More intriguing to me than this event was AFI. Here’s a band I have yet to figure out, and perhaps I never will. Over the years, I’ve hated them. And yet now I find myself wanting to call them out as one of the few bright spots in an ever-dimming industry.

I first encountered AFI (A Fire Inside, for dolts like me) at a Dance Hall Crashers show at The Fillmore in San Francisco around 1996. They came on before No Use For a Name, and just as they did at Warped last month, they completely tore it up. I chalked it up to a localized teen phenomenon at the time and dismissed it until recently.

Seven years later, the band remains a mainly teen sensation that clearly connects with its loyal fans (known as the Despair Faction) in a way no one else did at Warped. We’re talking way beyond simply knowing all the lyrics.

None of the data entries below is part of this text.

-- pv_equiv track=rewrite | github.com/sushma3232/function1 | sumreminder.py | FindSumOfRemainders
-- ===== SOURCE A (Python) =====
-- def FindSumOfRemainders(n, div):
--     i=1
--     result=0
--     while i<=n:
--         a=i%div
--         result+=a
--         i=i+1
--     return result
-- ===== SOURCE B (Python) =====
-- def FindSumOfRemainders(n, div):
--     # Closed form: q full cycles of remainders sum to q*m*(m-1)/2, plus a
--     # triangular partial cycle; negative divisors shift each nonzero remainder by div.
--     if n <= 0:
--         return 0
--     m = abs(div)
--     q, r = divmod(n, m)
--     s = q * m * (m - 1) // 2 + r * (r + 1) // 2
--     if div < 0:
--         s += div * (n - q)
--     return s
-- ===== Notes on version B (the rewrite author's own statement) =====
-- stated objective: faster
-- what changed: Replaces the O(n) accumulation loop over i=1..n with an O(1) closed form: floor(n/|div|) full remainder cycles each summing |div|(|div|-1)/2 plus a triangular partial cycle, with a div*(n - n//|div|) correction for negative divisors.
import Mathlib
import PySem

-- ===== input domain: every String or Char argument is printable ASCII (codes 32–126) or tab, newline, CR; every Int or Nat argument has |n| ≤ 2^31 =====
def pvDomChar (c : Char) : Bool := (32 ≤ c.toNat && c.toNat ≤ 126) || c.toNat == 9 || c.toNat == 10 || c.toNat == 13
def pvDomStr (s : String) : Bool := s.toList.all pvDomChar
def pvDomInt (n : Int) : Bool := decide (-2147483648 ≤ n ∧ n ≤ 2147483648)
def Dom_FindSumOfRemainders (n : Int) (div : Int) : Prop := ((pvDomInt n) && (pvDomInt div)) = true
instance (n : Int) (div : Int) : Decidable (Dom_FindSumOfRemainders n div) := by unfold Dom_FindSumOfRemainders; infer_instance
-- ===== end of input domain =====

-- B replaces A's O(n) remainder-accumulation loop by an O(1) closed form (full cycles + triangular partial cycle).

-- ===== PORT A =====
-- the while loop: i counts up from 1 to n, result accumulates i % div
def FSRloop (n d i result : Int) : Int :=
  if i ≤ n then FSRloop n d (i + 1) (result + PySem.Int.mod i d) else result
termination_by (n + 1 - i).toNat
decreasing_by omega

def FindSumOfRemainders (n : Int) (div : Int) : Int := FSRloop n div 1 0

-- ===== PORT B =====
def FindSumOfRemainders_alt (n : Int) (div : Int) : Int :=
  if n ≤ 0 then 0
  else
    let m := |div|
    let q := PySem.Int.floordiv n m
    let r := PySem.Int.mod n m
    let s := PySem.Int.floordiv (q * m * (m - 1)) 2 + PySem.Int.floordiv (r * (r + 1)) 2
    if div < 0 then s + div * (n - q) else s

-- ===== PRECONDITION & SPEC =====
-- Pre_ excludes exactly the inputs (n ≥ 1 with div = 0) on which Python A raises ZeroDivisionError.
def Pre_FindSumOfRemainders (n : Int) (div : Int) : Prop := div ≠ 0 ∨ n < 1
instance (n : Int) (div : Int) : Decidable (Pre_FindSumOfRemainders n div) := by unfold Pre_FindSumOfRemainders; infer_instance
def pvWitness_FindSumOfRemainders : Int × Int := (10, 3)

def Spec_FindSumOfRemainders (n : Int) (div : Int) (out : Int) : Prop := out = FindSumOfRemainders_alt n div
instance (n : Int) (div : Int) (out : Int) : Decidable (Spec_FindSumOfRemainders n div out) := by unfold Spec_FindSumOfRemainders; infer_instance

-- ===== CLAIM (what is proved, stated in full; the proofs are below) =====
def Claim_equal_FindSumOfRemainders : Prop := ∀ (n : Int) (div : Int), Dom_FindSumOfRemainders n div → Pre_FindSumOfRemainders n div → Spec_FindSumOfRemainders n div (FindSumOfRemainders n div)

-- ===== LEMMAS AND PROOFS =====

-- sum of j % d for j = i, i+1, …, i+k-1
def sumUp (d i : Int) : Nat → Int
  | 0 => 0
  | k + 1 => PySem.Int.mod i d + sumUp d (i + 1) k

lemma FSRloop_eq (d : Int) : ∀ (k : Nat) (i res : Int), FSRloop (i + k - 1) d i res = res + sumUp d i k := by
  intro k
  induction k with
  | zero =>
    intro i res
    rw [FSRloop, if_neg (by push_cast; omega)]
    simp [sumUp]
  | succ k ih =>
    intro i res
    rw [FSRloop, if_pos (by push_cast; omega)]
    have harg : i + ((k : Int) + 1) - 1 = (i + 1) + (k : Int) - 1 := by ring
    push_cast
    rw [harg, ih (i + 1) (res + PySem.Int.mod i d)]
    simp only [sumUp]
    ring

lemma sumUp_succ (d : Int) : ∀ (k : Nat) (i : Int), sumUp d i (k + 1) = sumUp d i k + PySem.Int.mod (i + k) d := by
  intro k
  induction k with
  | zero => intro i; simp [sumUp]
  | succ k ih =>
    intro i
    have h1 : sumUp d i (k + 1 + 1) = PySem.Int.mod i d + sumUp d (i + 1) (k + 1) := rfl
    have h2 : sumUp d i (k + 1) = PySem.Int.mod i d + sumUp d (i + 1) k := rfl
    have harg : (i + 1) + (k : Int) = i + ((k + 1 : Nat) : Int) := by push_cast; ring
    rw [h1, ih (i + 1), h2, harg]
    ring

-- stepping n ↦ n+1 through euclidean div/mod by m > 0
lemma emod_step (m a : Int) (hm : 0 < m) :
    ((a + 1) / m = a / m ∧ (a + 1) % m = a % m + 1 ∧ a % m + 1 < m) ∨
    ((a + 1) / m = a / m + 1 ∧ (a + 1) % m = 0 ∧ a % m + 1 = m) := by
  have h1 := Int.emod_nonneg a (by omega : m ≠ 0)
  have h2 := Int.emod_lt_of_pos a hm
  have h3 := Int.mul_ediv_add_emod a m
  by_cases hc : a % m + 1 = m
  · right
    have hq : (0 : Int) + m * (a / m + 1) = a + 1 := by
      have hexp : m * (a / m + 1) = m * (a / m) + m := by ring
      linarith
    have := (Int.ediv_emod_unique (a := a + 1) (b := m) (q := a / m + 1) (r := 0) hm).mpr
      ⟨hq, le_refl 0, hm⟩
    exact ⟨this.1, this.2, hc⟩
  · left
    have hq : (a % m + 1) + m * (a / m) = a + 1 := by linarith
    have := (Int.ediv_emod_unique (a := a + 1) (b := m) (q := a / m) (r := a % m + 1) hm).mpr
      ⟨hq, by omega, by omega⟩
    exact ⟨this.1, this.2, by omega⟩

-- Python % with a negative divisor, in terms of euclidean % by -d
lemma pymod_neg (d a : Int) (hd : d < 0) :
    PySem.Int.mod a d = if a % (-d) = 0 then 0 else a % (-d) + d := by
  set m := -d with hmdef
  have hd' : d = -m := by omega
  have hm0 : 0 < m := by omega
  obtain ⟨hb1, hb2⟩ := PySem.Int.mod_neg_bounds (a := a) (b := d) hd
  have hf := PySem.Int.floordiv_mul_add_mod a d
  have h1 := Int.emod_nonneg a (by omega : m ≠ 0)
  have h2 := Int.emod_lt_of_pos a hm0
  have h3 := Int.mul_ediv_add_emod a m
  set md := PySem.Int.mod a d with hmd
  set fd := PySem.Int.floordiv a d with hfd
  have hfdd : fd * d = -(m * fd) := by rw [hd']; ring
  have hexp : m * (a / m + fd) = m * (a / m) + m * fd := by ring
  have key : md - a % m = m * (a / m + fd) := by linarith
  set t := a / m + fd with ht
  have ht01 : t = 0 ∨ t = -1 := by
    by_contra hcon
    have h2' : t ≤ -2 ∨ 1 ≤ t := by omega
    rcases h2' with h | h
    · nlinarith
    · nlinarith
  rcases ht01 with h | h
  · rw [h, mul_zero] at key
    split_ifs with hz <;> omega
  · rw [h, show m * (-1 : Int) = -m by ring] at key
    split_ifs with hz <;> omega

-- twice the remainder sum, written without divisions-by-2
def cform (d : Int) (k : Nat) : Int :=
  ((k : Int) / |d|) * |d| * (|d| - 1) + ((k : Int) % |d|) * ((k : Int) % |d| + 1) +
    (if d < 0 then 2 * d * ((k : Int) - (k : Int) / |d|) else 0)

lemma sum_closed (d : Int) (hd : d ≠ 0) : ∀ k : Nat, 2 * sumUp d 1 k = cform d k := by
  have hm0 : 0 < |d| := abs_pos.mpr hd
  intro k
  induction k with
  | zero => simp [sumUp, cform]
  | succ k ih =>
    rw [sumUp_succ, mul_add, ih, show (1 : Int) + (k : Int) = (k : Int) + 1 by ring]
    rcases emod_step |d| k hm0 with ⟨hq, hr, hlt⟩ | ⟨hq, hr, heq⟩ <;>
      rcases lt_or_gt_of_ne hd with hneg | hpos
    · -- no wrap, d < 0
      have habs : -d = |d| := (abs_of_neg hneg).symm
      have hnz : ¬ ((k : Int) + 1) % |d| = 0 := by
        have := Int.emod_nonneg (k : Int) (by omega : |d| ≠ 0)
        rw [hr]; omega
      rw [pymod_neg d ((k : Int) + 1) hneg, habs, if_neg hnz]
      simp only [cform, Nat.cast_add, Nat.cast_one, hq, hr, if_pos hneg]
      ring
    · -- no wrap, d > 0
      have hdn : ¬ d < 0 := by omega
      have habs : |d| = d := abs_of_pos hpos
      rw [habs] at hq hr
      rw [PySem.Int.mod_eq_emod_of_pos hpos]
      simp only [cform, Nat.cast_add, Nat.cast_one, habs, if_neg hdn]
      rw [hq, hr]
      ring
    · -- wrap, d < 0
      have habs : -d = |d| := (abs_of_neg hneg).symm
      rw [pymod_neg d ((k : Int) + 1) hneg, habs, if_pos hr]
      simp only [cform, Nat.cast_add, Nat.cast_one, hq, hr, if_pos hneg]
      have hrk : (k : Int) % |d| = |d| - 1 := by omega
      rw [hrk]
      ring
    · -- wrap, d > 0
      have hdn : ¬ d < 0 := by omega
      have habs : |d| = d := abs_of_pos hpos
      rw [habs] at hq hr heq
      rw [PySem.Int.mod_eq_emod_of_pos hpos]
      simp only [cform, Nat.cast_add, Nat.cast_one, habs, if_neg hdn]
      rw [hq, hr]
      have hrk : (k : Int) % d = d - 1 := by omega
      rw [hrk]
      ring

lemma alt_doubled (n d : Int) (hn : 1 ≤ n) (hd : d ≠ 0) :
    2 * FindSumOfRemainders_alt n d = cform d n.toNat := by
  have hm0 : 0 < |d| := abs_pos.mpr hd
  have hcast : ((n.toNat : Int)) = n := by omega
  unfold FindSumOfRemainders_alt
  rw [if_neg (by omega : ¬ n ≤ 0)]
  simp only [PySem.Int.floordiv_eq_ediv_of_pos hm0, PySem.Int.mod_eq_emod_of_pos hm0,
    PySem.Int.floordiv_eq_ediv_of_pos (by norm_num : (0 : Int) < 2)]
  set q := n / |d| with hqd
  set r := n % |d| with hrd
  have hdvd1 : (2 : Int) ∣ q * |d| * (|d| - 1) := by
    have : (2 : Int) ∣ (|d| - 1) * ((|d| - 1) + 1) := (Int.even_mul_succ_self (|d| - 1)).two_dvd
    have h2 : q * |d| * (|d| - 1) = q * ((|d| - 1) * ((|d| - 1) + 1)) := by ring
    rw [h2]
    exact Dvd.dvd.mul_left this q
  have hdvd2 : (2 : Int) ∣ r * (r + 1) := (Int.even_mul_succ_self r).two_dvd
  have he1 : 2 * (q * |d| * (|d| - 1) / 2) = q * |d| * (|d| - 1) := Int.mul_ediv_cancel' hdvd1
  have he2 : 2 * (r * (r + 1) / 2) = r * (r + 1) := Int.mul_ediv_cancel' hdvd2
  unfold cform
  rw [hcast]
  split_ifs with hlt
  · rw [← hqd, ← hrd]; linarith
  · rw [← hqd, ← hrd]; linarith

-- ===== VERDICT (by name: the statement is the Claim_ definition above) =====
theorem FindSumOfRemainders_spec : Claim_equal_FindSumOfRemainders := by
  unfold Claim_equal_FindSumOfRemainders Spec_FindSumOfRemainders Pre_FindSumOfRemainders
  intro n d _ hpre
  by_cases hn : n ≤ 0
  · unfold FindSumOfRemainders FindSumOfRemainders_alt
    rw [FSRloop, if_neg (by omega), if_pos hn]
  · have hn1 : 1 ≤ n := by omega
    have hd : d ≠ 0 := by
      rcases hpre with h | h
      · exact h
      · omega
    have hcast : ((n.toNat : Int)) = n := by omega
    have hA : FindSumOfRemainders n d = sumUp d 1 n.toNat := by
      unfold FindSumOfRemainders
      have h := FSRloop_eq d n.toNat 1 0
      rw [show (1 : Int) + (n.toNat : Int) - 1 = n by omega] at h
      rw [h]; ring
    have h2 : 2 * FindSumOfRemainders n d = 2 * FindSumOfRemainders_alt n d := by
      rw [hA, sum_closed d hd, ← alt_doubled n d hn1 hd]
    omega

The fist-pumping and fervor the crowd displayed is something I’ve not witnessed since seeing thousands of metalheads pounding their fists in unison to Metallica at Day on the Green in 1985. It’s scary, yet at the same time, so damn refreshing.

In speaking with friends in different states, the two AFI shows I’ve witnessed aren’t anomalies — it’s that way every time they play. And to think this is a band that essentially broke up for a period of time because no one seemed to care. If not for a chance reunion show in their hometown of Ukiah, California, the “fire inside” could have died long ago.

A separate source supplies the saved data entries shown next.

-- pv_equiv track=rewrite | github.com/adit19shah/knockout-winner-predictor | knockout_tournament_predictor/views.py | valid_mask
-- ===== SOURCE A (Python) =====
-- def valid_mask(mask):
--     i = bin(mask).count('1')
--     if (i == 0):
--         return False
--
--     while i > 1:
--         if (i % 2 == 1):
--             return False  # number of bits not a power of 2
--         i = i // 2
--
--     # mask is a valid mask
--     return True
-- ===== SOURCE B (Python) =====
-- def valid_mask(mask):
--     i = bin(mask).count('1')
--     return i != 0 and (i & (i - 1)) == 0
-- ===== Notes on version B (the rewrite author's own statement) =====
-- stated objective: idiomatic
-- what changed: Replaces the halving while-loop power-of-two test on the popcount with the constant-time closed-form bit-trick test.
import Mathlib
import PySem

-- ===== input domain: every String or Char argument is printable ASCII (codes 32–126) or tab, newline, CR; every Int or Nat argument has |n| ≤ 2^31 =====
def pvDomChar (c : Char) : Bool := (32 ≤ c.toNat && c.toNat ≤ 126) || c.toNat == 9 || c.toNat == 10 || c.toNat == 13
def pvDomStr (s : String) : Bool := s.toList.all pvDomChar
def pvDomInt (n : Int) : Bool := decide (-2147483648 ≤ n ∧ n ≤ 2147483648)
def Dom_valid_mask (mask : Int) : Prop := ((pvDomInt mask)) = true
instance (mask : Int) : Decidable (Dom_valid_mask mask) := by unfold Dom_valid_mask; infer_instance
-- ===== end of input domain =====

-- B replaces A's halving while-loop power-of-two test on the popcount with the closed-form
-- bit-trick test (idiomatic; same results).


-- shared by both ports: Python's `i = bin(mask).count('1')` (the identical first line of A and B)
def popcountLine (mask : Int) : Nat := PySem.Str.count (PySem.Int.pyBin mask) "1"

-- ===== PORT A =====
-- the `while i > 1` loop of A, step for step
def validMaskLoop (i : Nat) : Bool :=
  if i > 1 then
    if i % 2 = 1 then false  -- number of bits not a power of 2
    else validMaskLoop (i / 2)
  else true
termination_by i
decreasing_by omega

def valid_mask (mask : Int) : Bool :=
  let i := popcountLine mask
  if i = 0 then false
  else validMaskLoop i

-- ===== PORT B =====
def valid_mask_alt (mask : Int) : Bool :=
  let i := popcountLine mask
  i != 0 && (i &&& (i - 1)) == 0

-- ===== PRECONDITION & SPEC =====
def Spec_valid_mask (mask : Int) (out : Bool) : Prop := out = valid_mask_alt mask
instance (mask : Int) (out : Bool) : Decidable (Spec_valid_mask mask out) := by unfold Spec_valid_mask; infer_instance

-- ===== CLAIM (what is proved, stated in full; the proofs are below) =====
def Claim_equal_valid_mask : Prop := ∀ (mask : Int), Dom_valid_mask mask → Spec_valid_mask mask (valid_mask mask)

-- ===== LEMMAS AND PROOFS =====

-- bit facts for the trick: for m ≥ 1, 2m & (2m-1) = 2·(m & (m-1)); (2m+1) & 2m = 2m
lemma land_even (m : Nat) (hm : 1 ≤ m) : (2 * m) &&& (2 * m - 1) = 2 * (m &&& (m - 1)) := by
  have h : 2 * m - 1 = 2 * (m - 1) + 1 := by omega
  apply Nat.eq_of_testBit_eq
  intro j
  rw [Nat.testBit_land]
  cases j with
  | zero => simp [h, Nat.testBit_zero, Nat.mul_mod_right]
  | succ j =>
      rw [Nat.testBit_succ, Nat.testBit_succ, Nat.testBit_succ, h,
        Nat.mul_div_cancel_left _ (by omega : 0 < 2),
        Nat.mul_add_div (by omega : 0 < 2),
        Nat.mul_div_cancel_left _ (by omega : 0 < 2), Nat.testBit_land]
      norm_num

lemma land_odd (m : Nat) : (2 * m + 1) &&& (2 * m) = 2 * m := by
  apply Nat.eq_of_testBit_eq
  intro j
  rw [Nat.testBit_land]
  cases j with
  | zero => simp [Nat.testBit_zero, Nat.mul_mod_right]
  | succ j =>
      rw [Nat.testBit_succ, Nat.testBit_succ,
        Nat.mul_add_div (by omega : 0 < 2),
        Nat.mul_div_cancel_left _ (by omega : 0 < 2)]
      norm_num

lemma loop_eq_trick : ∀ i : Nat, 1 ≤ i → validMaskLoop i = ((i &&& (i - 1)) == 0) := by
  intro i
  induction i using Nat.strong_induction_on with
  | _ i ih =>
    intro hi
    rcases Nat.lt_or_ge i 2 with h2 | h2
    · have h1 : i = 1 := by omega
      subst h1
      rw [validMaskLoop]
      simp
    · rw [validMaskLoop]
      by_cases hpar : i % 2 = 1
      · -- odd case: loop returns false; i & (i-1) = i - 1 ≠ 0
        simp only [if_pos (by omega : i > 1), if_pos hpar]
        have hm : i = 2 * (i / 2) + 1 := by omega
        have := land_odd (i / 2)
        rw [← hm, show 2 * (i / 2) = i - 1 by omega] at this
        rw [this]
        have hne : ¬ (i - 1 = 0) := by omega
        simp [hne]
      · -- even case: recurse on i / 2
        simp only [if_pos (by omega : i > 1), if_neg hpar]
        have hm : i = 2 * (i / 2) := by omega
        have hm1 : 1 ≤ i / 2 := by omega
        rw [ih (i / 2) (by omega) hm1]
        have := land_even (i / 2) hm1
        rw [← hm] at this
        rw [this]
        generalize (i / 2) &&& (i / 2 - 1) = x
        cases x <;> simp

-- ===== VERDICT (by name: the statement is the Claim_ definition above) =====
theorem valid_mask_spec : Claim_equal_valid_mask := by
  intro mask _
  unfold Spec_valid_mask valid_mask valid_mask_alt
  set i := popcountLine mask with hi
  by_cases h0 : i = 0
  · simp [h0]
  · have h1 : 1 ≤ i := by omega
    simp only [if_neg h0, loop_eq_trick i h1]
    simp [h0]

The upshot of it all is AFI brought an element to Warped that hasn’t been seen. Their uncanny combination of punk angst, melodic sensibilities, ethereal qualities and tribal core make for a sound that transcends everything AFI used to be, yet stays to true to who they’ve always been.

In a similar fashion, Rancid remains comfortable in their skin, and their live performance proves it every time. Pulling in a somewhat broader audience than other Warped acts, Rancid had 12-year-olds and 40-year-olds shouting their songs side by side. And as I contemplated how the scene has gone from braces and hardline political views to grande mochas and suburban boredom, it struck me how important this band is to punk rock.

Without disrespecting The Ramones or The Clash, Rancid have become godfathers of sorts, the latest leaders who do what they can to represent the purest values of punk. Who will be the next social pariah to carry the torch to the next generation of the disillusioned? While Warped might have been a fun afternoon spent witnessing some genuine artists, it’s clear the tour has yet to bring forth a successor.